== Information provided ==

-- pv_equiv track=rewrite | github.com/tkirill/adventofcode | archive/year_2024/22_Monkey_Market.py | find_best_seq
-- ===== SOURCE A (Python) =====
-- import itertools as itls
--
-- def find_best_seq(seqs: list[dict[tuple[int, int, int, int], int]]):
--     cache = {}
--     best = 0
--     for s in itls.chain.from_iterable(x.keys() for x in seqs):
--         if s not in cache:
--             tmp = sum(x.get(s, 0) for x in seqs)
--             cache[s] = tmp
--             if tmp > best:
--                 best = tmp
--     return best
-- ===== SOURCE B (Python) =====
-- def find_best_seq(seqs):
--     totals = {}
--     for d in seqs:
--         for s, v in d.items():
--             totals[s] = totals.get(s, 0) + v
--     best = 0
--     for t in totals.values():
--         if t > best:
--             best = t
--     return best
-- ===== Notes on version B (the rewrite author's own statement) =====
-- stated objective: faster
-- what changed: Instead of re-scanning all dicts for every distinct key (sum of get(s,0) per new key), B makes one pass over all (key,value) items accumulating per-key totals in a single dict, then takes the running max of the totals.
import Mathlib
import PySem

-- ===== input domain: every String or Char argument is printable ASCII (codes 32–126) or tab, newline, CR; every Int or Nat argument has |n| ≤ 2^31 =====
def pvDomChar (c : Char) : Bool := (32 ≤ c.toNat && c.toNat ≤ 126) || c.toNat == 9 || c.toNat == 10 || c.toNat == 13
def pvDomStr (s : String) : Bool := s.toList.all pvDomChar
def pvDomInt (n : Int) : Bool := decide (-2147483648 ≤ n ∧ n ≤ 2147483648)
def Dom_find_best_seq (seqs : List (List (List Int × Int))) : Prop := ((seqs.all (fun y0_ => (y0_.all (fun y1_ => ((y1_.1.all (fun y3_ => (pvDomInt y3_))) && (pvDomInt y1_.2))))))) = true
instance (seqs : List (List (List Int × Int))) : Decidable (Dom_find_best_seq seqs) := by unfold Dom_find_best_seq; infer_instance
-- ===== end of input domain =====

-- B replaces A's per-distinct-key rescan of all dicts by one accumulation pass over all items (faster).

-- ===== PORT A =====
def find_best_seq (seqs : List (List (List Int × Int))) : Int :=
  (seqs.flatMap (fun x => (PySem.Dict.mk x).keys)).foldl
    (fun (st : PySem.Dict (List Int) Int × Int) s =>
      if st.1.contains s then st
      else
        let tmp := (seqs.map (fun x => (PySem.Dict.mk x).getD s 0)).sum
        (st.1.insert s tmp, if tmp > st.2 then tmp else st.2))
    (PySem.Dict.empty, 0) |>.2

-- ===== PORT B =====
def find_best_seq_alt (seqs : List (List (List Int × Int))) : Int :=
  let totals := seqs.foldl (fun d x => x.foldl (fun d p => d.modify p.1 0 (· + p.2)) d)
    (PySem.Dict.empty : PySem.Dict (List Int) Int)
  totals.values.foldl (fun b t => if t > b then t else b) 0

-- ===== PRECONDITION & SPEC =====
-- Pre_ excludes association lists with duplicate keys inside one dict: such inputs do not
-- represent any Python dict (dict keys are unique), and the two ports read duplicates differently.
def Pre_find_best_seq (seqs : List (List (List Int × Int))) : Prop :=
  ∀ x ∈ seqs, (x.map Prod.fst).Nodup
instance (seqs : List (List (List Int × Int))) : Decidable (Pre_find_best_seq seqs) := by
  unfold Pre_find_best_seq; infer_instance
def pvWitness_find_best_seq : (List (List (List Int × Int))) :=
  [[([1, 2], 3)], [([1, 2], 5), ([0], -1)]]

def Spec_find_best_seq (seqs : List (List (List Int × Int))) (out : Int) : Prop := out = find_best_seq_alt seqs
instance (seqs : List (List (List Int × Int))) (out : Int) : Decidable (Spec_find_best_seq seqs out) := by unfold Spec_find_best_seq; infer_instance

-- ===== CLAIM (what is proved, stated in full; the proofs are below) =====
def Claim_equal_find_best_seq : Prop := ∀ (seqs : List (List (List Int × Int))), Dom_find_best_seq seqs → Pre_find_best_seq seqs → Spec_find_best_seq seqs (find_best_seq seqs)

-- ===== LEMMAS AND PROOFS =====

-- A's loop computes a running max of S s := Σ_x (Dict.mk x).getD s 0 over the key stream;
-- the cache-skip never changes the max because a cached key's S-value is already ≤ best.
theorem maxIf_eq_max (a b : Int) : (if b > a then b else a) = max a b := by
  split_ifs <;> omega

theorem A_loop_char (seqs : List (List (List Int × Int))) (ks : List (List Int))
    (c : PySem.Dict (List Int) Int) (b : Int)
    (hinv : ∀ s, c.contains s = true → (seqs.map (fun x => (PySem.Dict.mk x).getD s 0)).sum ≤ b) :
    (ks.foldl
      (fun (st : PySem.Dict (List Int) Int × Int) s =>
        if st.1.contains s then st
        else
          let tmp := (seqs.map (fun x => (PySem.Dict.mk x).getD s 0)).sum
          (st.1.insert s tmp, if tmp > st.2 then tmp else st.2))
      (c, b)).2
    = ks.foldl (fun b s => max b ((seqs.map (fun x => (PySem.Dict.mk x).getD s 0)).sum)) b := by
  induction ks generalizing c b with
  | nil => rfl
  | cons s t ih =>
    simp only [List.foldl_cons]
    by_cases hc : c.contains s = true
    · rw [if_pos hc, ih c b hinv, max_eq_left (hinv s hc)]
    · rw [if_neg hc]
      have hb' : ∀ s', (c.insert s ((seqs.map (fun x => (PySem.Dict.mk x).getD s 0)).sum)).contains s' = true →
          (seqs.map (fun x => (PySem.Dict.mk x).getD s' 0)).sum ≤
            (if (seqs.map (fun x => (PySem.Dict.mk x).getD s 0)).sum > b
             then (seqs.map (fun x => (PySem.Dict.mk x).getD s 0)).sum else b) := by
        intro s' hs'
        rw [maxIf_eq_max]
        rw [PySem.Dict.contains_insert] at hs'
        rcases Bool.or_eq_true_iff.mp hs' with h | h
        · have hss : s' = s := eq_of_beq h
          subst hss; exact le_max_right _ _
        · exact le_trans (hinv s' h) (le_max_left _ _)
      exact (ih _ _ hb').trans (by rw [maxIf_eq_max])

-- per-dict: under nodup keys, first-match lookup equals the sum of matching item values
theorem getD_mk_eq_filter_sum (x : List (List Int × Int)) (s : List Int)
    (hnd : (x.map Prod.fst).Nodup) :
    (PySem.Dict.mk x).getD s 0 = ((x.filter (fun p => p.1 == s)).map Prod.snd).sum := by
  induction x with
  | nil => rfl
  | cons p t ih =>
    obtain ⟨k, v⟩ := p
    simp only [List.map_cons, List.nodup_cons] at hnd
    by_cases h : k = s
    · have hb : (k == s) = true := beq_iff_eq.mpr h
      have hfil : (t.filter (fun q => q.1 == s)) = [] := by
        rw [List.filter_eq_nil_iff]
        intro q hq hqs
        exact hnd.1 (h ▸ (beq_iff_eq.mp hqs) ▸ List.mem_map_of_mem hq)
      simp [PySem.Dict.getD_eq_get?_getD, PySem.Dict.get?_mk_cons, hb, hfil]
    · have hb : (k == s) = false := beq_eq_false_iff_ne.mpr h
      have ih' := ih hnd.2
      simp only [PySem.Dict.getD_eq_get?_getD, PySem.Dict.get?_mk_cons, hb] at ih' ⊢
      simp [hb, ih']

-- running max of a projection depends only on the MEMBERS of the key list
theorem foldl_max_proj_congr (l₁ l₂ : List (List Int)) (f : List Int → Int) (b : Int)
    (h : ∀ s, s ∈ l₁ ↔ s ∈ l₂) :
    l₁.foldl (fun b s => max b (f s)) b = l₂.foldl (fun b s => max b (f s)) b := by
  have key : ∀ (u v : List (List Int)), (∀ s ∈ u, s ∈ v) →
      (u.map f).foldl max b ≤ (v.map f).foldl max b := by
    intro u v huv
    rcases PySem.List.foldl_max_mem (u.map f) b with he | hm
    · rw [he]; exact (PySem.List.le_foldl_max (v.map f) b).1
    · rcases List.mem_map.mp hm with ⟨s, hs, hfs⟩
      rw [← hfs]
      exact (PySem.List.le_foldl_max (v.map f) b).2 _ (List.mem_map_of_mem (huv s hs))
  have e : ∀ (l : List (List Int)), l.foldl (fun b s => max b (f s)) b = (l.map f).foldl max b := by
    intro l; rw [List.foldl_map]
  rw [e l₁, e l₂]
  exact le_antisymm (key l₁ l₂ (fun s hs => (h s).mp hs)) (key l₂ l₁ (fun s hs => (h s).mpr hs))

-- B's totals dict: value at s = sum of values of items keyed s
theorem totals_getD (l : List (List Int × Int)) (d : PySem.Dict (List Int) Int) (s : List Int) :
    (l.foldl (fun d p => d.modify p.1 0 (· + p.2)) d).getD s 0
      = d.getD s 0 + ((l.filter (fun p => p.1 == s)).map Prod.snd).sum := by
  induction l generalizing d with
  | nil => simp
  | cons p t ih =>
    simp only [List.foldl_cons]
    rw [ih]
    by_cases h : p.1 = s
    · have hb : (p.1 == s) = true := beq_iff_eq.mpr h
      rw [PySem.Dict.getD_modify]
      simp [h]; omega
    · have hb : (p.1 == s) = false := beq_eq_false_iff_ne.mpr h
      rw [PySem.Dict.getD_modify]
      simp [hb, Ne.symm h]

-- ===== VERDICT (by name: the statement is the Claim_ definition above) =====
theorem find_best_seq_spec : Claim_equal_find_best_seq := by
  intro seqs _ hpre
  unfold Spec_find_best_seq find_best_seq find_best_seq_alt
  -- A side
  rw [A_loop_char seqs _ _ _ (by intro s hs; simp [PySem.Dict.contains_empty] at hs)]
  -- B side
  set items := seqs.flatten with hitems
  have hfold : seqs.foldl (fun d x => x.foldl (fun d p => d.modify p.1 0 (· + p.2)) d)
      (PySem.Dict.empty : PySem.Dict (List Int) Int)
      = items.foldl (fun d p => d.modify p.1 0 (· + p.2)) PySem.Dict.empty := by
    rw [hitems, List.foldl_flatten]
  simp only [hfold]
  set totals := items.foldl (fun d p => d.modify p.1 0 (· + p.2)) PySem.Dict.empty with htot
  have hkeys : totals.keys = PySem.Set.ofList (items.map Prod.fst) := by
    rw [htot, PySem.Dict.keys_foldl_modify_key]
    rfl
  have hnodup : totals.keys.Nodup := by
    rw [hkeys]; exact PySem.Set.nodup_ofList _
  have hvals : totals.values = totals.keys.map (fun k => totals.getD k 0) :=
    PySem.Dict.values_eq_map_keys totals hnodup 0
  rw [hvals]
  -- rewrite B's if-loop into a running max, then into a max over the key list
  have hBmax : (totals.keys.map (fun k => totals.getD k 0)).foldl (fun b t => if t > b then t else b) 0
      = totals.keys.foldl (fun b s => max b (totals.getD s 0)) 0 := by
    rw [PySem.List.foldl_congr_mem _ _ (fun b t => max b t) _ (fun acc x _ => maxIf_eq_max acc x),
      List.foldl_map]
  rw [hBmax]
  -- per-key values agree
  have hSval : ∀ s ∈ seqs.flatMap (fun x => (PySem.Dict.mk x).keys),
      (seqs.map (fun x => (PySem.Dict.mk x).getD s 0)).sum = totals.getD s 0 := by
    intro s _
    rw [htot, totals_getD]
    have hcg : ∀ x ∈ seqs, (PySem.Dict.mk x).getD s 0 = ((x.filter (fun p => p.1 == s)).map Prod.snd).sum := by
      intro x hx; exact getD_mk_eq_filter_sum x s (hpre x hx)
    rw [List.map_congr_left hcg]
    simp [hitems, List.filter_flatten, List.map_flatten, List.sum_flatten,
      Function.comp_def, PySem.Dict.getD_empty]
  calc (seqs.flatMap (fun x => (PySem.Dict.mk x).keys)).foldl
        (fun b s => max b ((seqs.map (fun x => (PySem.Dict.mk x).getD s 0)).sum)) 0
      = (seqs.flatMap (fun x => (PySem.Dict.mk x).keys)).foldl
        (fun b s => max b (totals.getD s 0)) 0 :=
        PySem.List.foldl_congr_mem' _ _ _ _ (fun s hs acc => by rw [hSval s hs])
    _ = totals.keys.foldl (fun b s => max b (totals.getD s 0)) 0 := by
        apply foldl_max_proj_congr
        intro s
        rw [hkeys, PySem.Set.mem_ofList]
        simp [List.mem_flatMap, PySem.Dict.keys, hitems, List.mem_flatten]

===

Task description:
Wherever the line holding "unfold Spec_find_best_seq find_best_seq" falls in the entries above, copy exactly from it through the line holding "set totals := items.foldl", inclusive, and add nothing.

Reply:
  unfold Spec_find_best_seq find_best_seq find_best_seq_alt
  -- A side
  rw [A_loop_char seqs _ _ _ (by intro s hs; simp [PySem.Dict.contains_empty] at hs)]
  -- B side
  set items := seqs.flatten with hitems
  have hfold : seqs.foldl (fun d x => x.foldl (fun d p => d.modify p.1 0 (· + p.2)) d)
      (PySem.Dict.empty : PySem.Dict (List Int) Int)
      = items.foldl (fun d p => d.modify p.1 0 (· + p.2)) PySem.Dict.empty := by
    rw [hitems, List.foldl_flatten]
  simp only [hfold]
  set totals := items.foldl (fun d p => d.modify p.1 0 (· + p.2)) PySem.Dict.empty with htot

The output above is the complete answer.